Then, last week, all of my schools had some kind of grandiose goodbye ceremony for me. It was actually quite embarrassing to be made such a big deal of, particularly because lately I hadn't felt that I'd met any of my goals of being an effective English teacher to my students.

To my surprise, many students approached after these ceremonies and on their own time to tell me about a way that I helped them or a memorable moment that they had with me. Their messages ranged from thanking me for having lunch with them one time when they were having a bad day with their friends, excitedly recounting a time in class when they correctly answered a comprehension question I asked on a San Francisco presentation I had just given (she remembered the question, answer, and type of candy that I gave her as a reward!), thanking me for meeting with them once a week for 20 minutes to have simple conversations with them in English...

None of these things that students were grateful for were things that I had planned or worked towards.

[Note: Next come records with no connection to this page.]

-- structure preserved by the init fold (index form)
theorem pv_init_rows (size : Nat) (E : List (Int × Int)) :
    ∀ (T : List (List Int)),
    (E.foldl (fun T p => pvSet2 T p.2.toNat p.1.toNat 1) T).length = T.length ∧
    ((∀ i : Nat, i < T.length → (T.getD i []).length = size) →
     ∀ i : Nat, i < T.length → ((E.foldl (fun T p => pvSet2 T p.2.toNat p.1.toNat 1) T).getD i []).length = size) := by
  induction E with
  | nil => intro T; exact ⟨rfl, fun h => h⟩
  | cons p E ih =>
    intro T
    obtain ⟨ih1, ih2⟩ := ih (pvSet2 T p.2.toNat p.1.toNat 1)
    have hlen : (pvSet2 T p.2.toNat p.1.toNat 1).length = T.length := by
      simp [pvSet2, List.length_set]
    rw [List.foldl_cons]
    refine ⟨by rw [ih1, hlen], fun h i hi => ?_⟩
    refine ih2 (fun j hj => ?_) i (by omega)
    unfold pvSet2
    rw [pv_getD_set]
    split_ifs with hc
    · rw [List.length_set]; exact h _ hc.2
    · exact h j (by omega)

-- value computed by the init fold (T[x][l] = 1 for each (l, x) in enumerate Av)
theorem pv_init_getD (size : Nat) :
    ∀ (Av : List Int) (s : Nat) (T : List (List Int)),
    (∀ i : Nat, i < T.length → (T.getD i []).length = size) →
    (∀ j : Nat, (Av.getD j 0).toNat < T.length) →
    s + Av.length ≤ size →
    ∀ (i l : Nat),
    (((PySem.List.enumerate Av (s : Int)).foldl (fun T p => pvSet2 T p.2.toNat p.1.toNat 1) T).getD i []).getD l 0
      = if s ≤ l ∧ l < s + Av.length ∧ i = (Av.getD (l - s) 0).toNat then 1
        else (T.getD i []).getD l 0 := by
  intro Av
  induction Av with
  | nil =>
    intro s T _ _ _ i l
    rw [PySem.List.enumerate_nil, List.foldl_nil, if_neg (by simp; omega)]
  | cons x Av ih =>
    intro s T hrow hx hsz i l
    rw [PySem.List.enumerate_cons, List.foldl_cons,
      show ((s : Int) + 1) = ((s + 1 : Nat) : Int) by push_cast; ring,
      show (((s : Int), x)).2.toNat = x.toNat from rfl,
      show (((s : Int), x)).1.toNat = s by simp]
    have hxT : x.toNat < T.length := by simpa using hx 0
    have hrow' : ∀ i : Nat, i < (pvSet2 T x.toNat s 1).length →
        ((pvSet2 T x.toNat s 1).getD i []).length = size := by
      intro j hj
      unfold pvSet2
      rw [pv_getD_set]
      split_ifs with hc
      · rw [List.length_set]; exact hrow _ hc.2
      · exact hrow j (by simpa [pvSet2] using hj)
    have hx' : ∀ j : Nat, (Av.getD j 0).toNat < (pvSet2 T x.toNat s 1).length := by
      intro j
      have := hx (j + 1)
      simpa [pvSet2, List.length_set] using this
    have hres := ih (s + 1) (pvSet2 T x.toNat s 1) hrow' hx'
      (by simp at hsz; omega) i l
    rw [hres]
    have hset := pvSet2_getD2 T x.toNat s i l 1
    by_cases hls : l = s
    · subst hls
      rw [if_neg (by omega), hset]
      have hrl : (T.getD x.toNat []).length = size := hrow _ hxT
      by_cases hix : i = x.toNat
      · rw [if_pos (⟨hix.symm, hxT⟩ : x.toNat = i ∧ x.toNat < T.length),
          if_pos (⟨rfl, by simp at hsz; omega⟩ : l = l ∧ l < (T.getD x.toNat []).length),
          if_pos (⟨le_refl l, by simp, by simpa using hix⟩ :
            l ≤ l ∧ l < l + (x :: Av).length ∧ i = ((x :: Av).getD (l - l) 0).toNat)]
      · rw [if_neg (fun hcon => hix hcon.1.symm),
          if_neg (fun hcon => hix (by simpa using hcon.2.2))]
    · have hTl : ((pvSet2 T x.toNat s 1).getD i []).getD l 0 = (T.getD i []).getD l 0 := by
        rw [hset]
        split_ifs with h1 h2
        · omega
        · rw [h1.1]
        · rfl
      rw [hTl]
      by_cases hc : s + 1 ≤ l ∧ l < s + 1 + Av.length ∧ i = (Av.getD (l - (s + 1)) 0).toNat
      · rw [if_pos hc, if_pos ?_]
        refine ⟨by omega, by simp; omega, ?_⟩
        have hd : l - s = (l - (s + 1)) + 1 := by omega
        rw [hd, List.getD_cons_succ]
        exact hc.2.2
      · rw [if_neg hc, if_neg ?_]
        intro hcon
        apply hc
        refine ⟨by omega, by simp at hcon ⊢; omega, ?_⟩
        have hd : l - s = (l - (s + 1)) + 1 := by omega
        rw [hd, List.getD_cons_succ] at hcon
        exact hcon.2.2

-- filling a preallocated list from enumerate is a map (B's polys initialisation)
theorem pv_enum_set_fill {α : Type} (f : Int → α) (Av : List Int) :
    ∀ (s : Nat) (P : List α), s + Av.length ≤ P.length →
    (PySem.List.enumerate Av (s : Int)).foldl (fun P p => P.set p.1.toNat (f p.2)) P
      = P.take s ++ Av.map f ++ P.drop (s + Av.length) := by
  induction Av with
  | nil =>
    intro s P h
    simp [PySem.List.enumerate_nil, List.take_append_drop]
  | cons x Av ih =>
    intro s P h
    rw [PySem.List.enumerate_cons, List.foldl_cons,
      show ((s : Int) + 1) = ((s + 1 : Nat) : Int) by push_cast; ring,
      show (((s : Int), x)).2 = x from rfl,
      show (((s : Int), x)).1.toNat = s by simp,
      ih (s + 1) (P.set s (f x)) (by simp at h ⊢; omega)]
    have hsP : s < P.length := by simp at h; omega
    have htake : (P.set s (f x)).take (s + 1) = P.take s ++ [f x] := by
      rw [List.take_set, List.take_add_one, List.getElem?_eq_getElem hsP]
      rw [List.set_append, if_neg (by simp)]
      simp [Nat.min_eq_left hsP.le]
    have hdrop : (P.set s (f x)).drop (s + 1 + Av.length) = P.drop (s + (x :: Av).length) := by
      rw [List.drop_set, if_pos (by omega), show s + 1 + Av.length = s + (x :: Av).length by simp; omega]
    rw [htake, hdrop]
    simp [List.append_assoc]

theorem pv_getD_replicate {α : Type} (n i : Nat) (a d : α) :
    (List.replicate n a).getD i d = if i < n then a else d := by
  rcases lt_or_ge i n with h | h
  · simp [List.getD_eq_getElem?_getD, h]
  · rw [List.getD_eq_default _ _ (by simpa using h), if_neg (by omega)]

-- the invariant: T is the (rows × size) table, P the per-state coefficient lists
def pvRel (rows size t : Nat) (T P : List (List Int)) : Prop :=
  T.length = rows ∧
  (∀ i : Nat, i < T.length → (T.getD i []).length = size) ∧
  P.length = size ∧
  (∀ l : Nat, (P.getD l []).length ≤ t + 2) ∧
  (∀ i l : Nat, i < rows → l < size → (T.getD i []).getD l 0 = (P.getD l []).getD i 0)

theorem pvStepB_getD (Av : List Int) (half size : Nat) (P : List (List Int)) (ll : Nat)
    (h : ll < size) :
    (pvStepB Av half size P).getD ll []
      = List.replicate (Av.getD ll 0).toNat 0 ++ pvPadd (P.getD (ll / 2) []) (P.getD (ll / 2 + half) []) := by
  unfold pvStepB
  exact PySem.List.getD_map_range _ _ _ _ h

theorem pv_step_rel (rows size half : Nat) (Av : List Int)
    (hsz : size = 2 * half)
    (hAv : ∀ ll, Av.getD ll 0 = 0 ∨ Av.getD ll 0 = 1)
    (t : Nat) (T P : List (List Int))
    (hrel : pvRel rows size t T P) (hrows : t + 3 ≤ rows) :
    pvRel rows size (t + 1) (pvStepA Av half size ((t : Int) + 2) T) (pvStepB Av half size P) := by
  obtain ⟨hT, hTr, hP, hPl, hTP⟩ := hrel
  have hcast : ((t : Int) + 2) = ((t + 2 : Nat) : Int) := by push_cast; ring
  have hgetA := pvStepA_getD Av half size hAv (t + 2) T (by omega)
  refine ⟨by rw [pvStepA_length, hT],
    fun i hi => pvStepA_rows Av half size _ T hTr i (by rwa [pvStepA_length] at hi),
    by simp [pvStepB], ?_, ?_⟩
  · -- new coefficient lists are short
    intro l
    rcases lt_or_ge l size with hl | hl
    · rw [pvStepB_getD Av half size P l hl, List.length_append, List.length_replicate, pvPadd_length]
      have h1 := hPl (l / 2)
      have h2 := hPl (l / 2 + half)
      rcases hAv l with h0 | h0 <;> rw [h0] <;>
        simp only [Int.toNat_zero, Int.toNat_one] <;> omega
    · rw [List.getD_eq_default _ _ (by simp [pvStepB]; omega)]
      simp
  · -- pointwise agreement
    intro i l hi hl
    have hhalf : 0 < half := by omega
    have hl2 : l / 2 < size := by omega
    have hl2h : l / 2 + half < size := by omega
    rw [hcast, hgetA i, pvStepB_getD Av half size P l hl, pv_shift_getD, pvPadd_getD]
    rcases le_or_gt i (t + 2) with hit | hit
    · rw [if_pos hit, pvTiA_eq_map, PySem.List.getD_map_range _ _ _ _ hl]
      unfold pvTiVal pvGet2
      rcases hAv l with h0 | h0 <;> rw [h0]
      · rw [if_pos (by omega), if_neg (by omega : ¬ i < (0:Int).toNat)]
        rw [show ((i:Int) - 0).toNat = i by omega]
        simp only [Int.toNat_zero, Nat.sub_zero]
        rw [hTP i (l / 2) hi hl2, hTP i (l / 2 + half) hi hl2h]
      · rcases Nat.eq_zero_or_pos i with h0i | h0i
        · subst h0i
          rw [if_neg (by simp), if_pos (by simp)]
        · rw [if_pos (by left; exact_mod_cast h0i), if_neg (by omega : ¬ i < (1:Int).toNat)]
          rw [show ((i:Int) - 1).toNat = i - 1 by omega]
          rw [hTP (i - 1) (l / 2) (by omega) hl2, hTP (i - 1) (l / 2 + half) (by omega) hl2h]
          rw [show (1:Int).toNat = 1 from rfl]
    · rw [if_neg (by omega)]
      have hz1 : (P.getD (l / 2) []).getD (i - (Av.getD l 0).toNat) 0 = 0 := by
        apply List.getD_eq_default
        have := hPl (l / 2)
        rcases hAv l with h0 | h0 <;> rw [h0] <;> omega
      have hz2 : (P.getD (l / 2 + half) []).getD (i - (Av.getD l 0).toNat) 0 = 0 := by
        apply List.getD_eq_default
        have := hPl (l / 2 + half)
        rcases hAv l with h0 | h0 <;> rw [h0] <;> omega
      rw [hTP i l hi hl, if_neg (by rcases hAv l with h0 | h0 <;> rw [h0] <;> omega), hz1, hz2]
      have : (P.getD l []).getD i 0 = 0 := by
        apply List.getD_eq_default
        have := hPl l
        omega
      rw [this]
      simp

They were all things that just... happened. These are the small things that actually made up my students' experience with me--not necessarily the grammar points I taught or the pronunciation practice we did. If it weren't for my students pointing these things out to me, I would have thought of my two years here as an English as a failure. I would have thought "my students still can't say this or do that, no matter how many ways I tried to teach it". Instead, I can be proud of the fact that in some way, my presence and my effort made someone's day--even if just one day--better. In a small way, I've helped in shaping a young mind's view of the world, how it works, and what the world can be in the future.

6. Speak to others in broken English/Japanese/Tagalog/Spanish/French/whatever is their native language. Know that the goal is never to prove your skill in that language; it's to form some kind of relationship with that person as your coworker, neighbor, host, or new travel buddy or it's for you to improve at least a teensy tiny bit in that language.

My favorite moments with students was when they got creative with the English words that they did know in order to convey more complex ideas to me than "hello-how-are-you-I'm-fine-thank-you". My favorite moments when attempting to speak Japanese was when people patiently saw past my grammar mistakes and waited for me to recall more difficult words in order to carry my end of the conversation. Ultimately, I was able to bond with people across language barriers, which in turn made this little city feel more like home to me... not to mention, I was able to learn a new language from zero.


7. Count every penny, nickel, and dime to your name. Monitor your cash flow and opt for spending money on experiences rather than on things. This was my order of priorities for my monthly spending this past year:
    1. Rent, utilities, groceries, transportation
    2. Pay off debt
    3. "Fun" fund (travel and nice dinners)
    4. Save $______ per month in order to have saved $_____ by August 2014.
Of course, life doesn't always go according to plan. Other expenses come up that are more difficult to plan for--friends' birthday dinners, spontaneous treats to yourself after long, hard days, and so on. To accommodate for this, I did things like tricking myself into believing I had less money than I actually had (by rounding my monthly salary down), counting business expenditures as personal spending (so that reimbursements could later come in as "surprise" income), and budgeting for celebratory dinners towards that month's "Fun" fund.

Besides keeping track of and itemizing my cash flow, I also was frugal to a damn fault when it came to expenses on myself. I walked and biked to work instead of taking the bus. If I wasn't going out to dinner with friends, I cooked rather than eating out by myself. I then made extra for my lunch the next day. When possible, I opted for free fun activities, like hikes, BBQs, and beach outings. When traveling, I first researched a reasonable budget and kept to that budget; then, I spent hours thoroughly shopping around for budget airline flights and promotions, I opted for sleeping on people's couches, airport benches, and cheap hostels instead of hotels, and I opted for cheap local food and a paper map and personal walking tours of the city rather than fancy restaurants or expensive, comprehensive package tours.

What made saving and spending successful (in my eyes) for me was that I made it enjoyable for myself. Because I'm goal-driven, I made little goals, like "walk to or from work at least 3 times this week", "Pay XXX amount towards my student loans this month", and "end up with XXX in my bank account by next pay day" (each pay day is actually marked in my calendar and on the previous day, I've written in "have $xxx saved"). For those who are process-oriented, I recommend setting up habits like walking to work every Monday and Wednesday or putting a set amount of money into your savings account FIRST after pay day.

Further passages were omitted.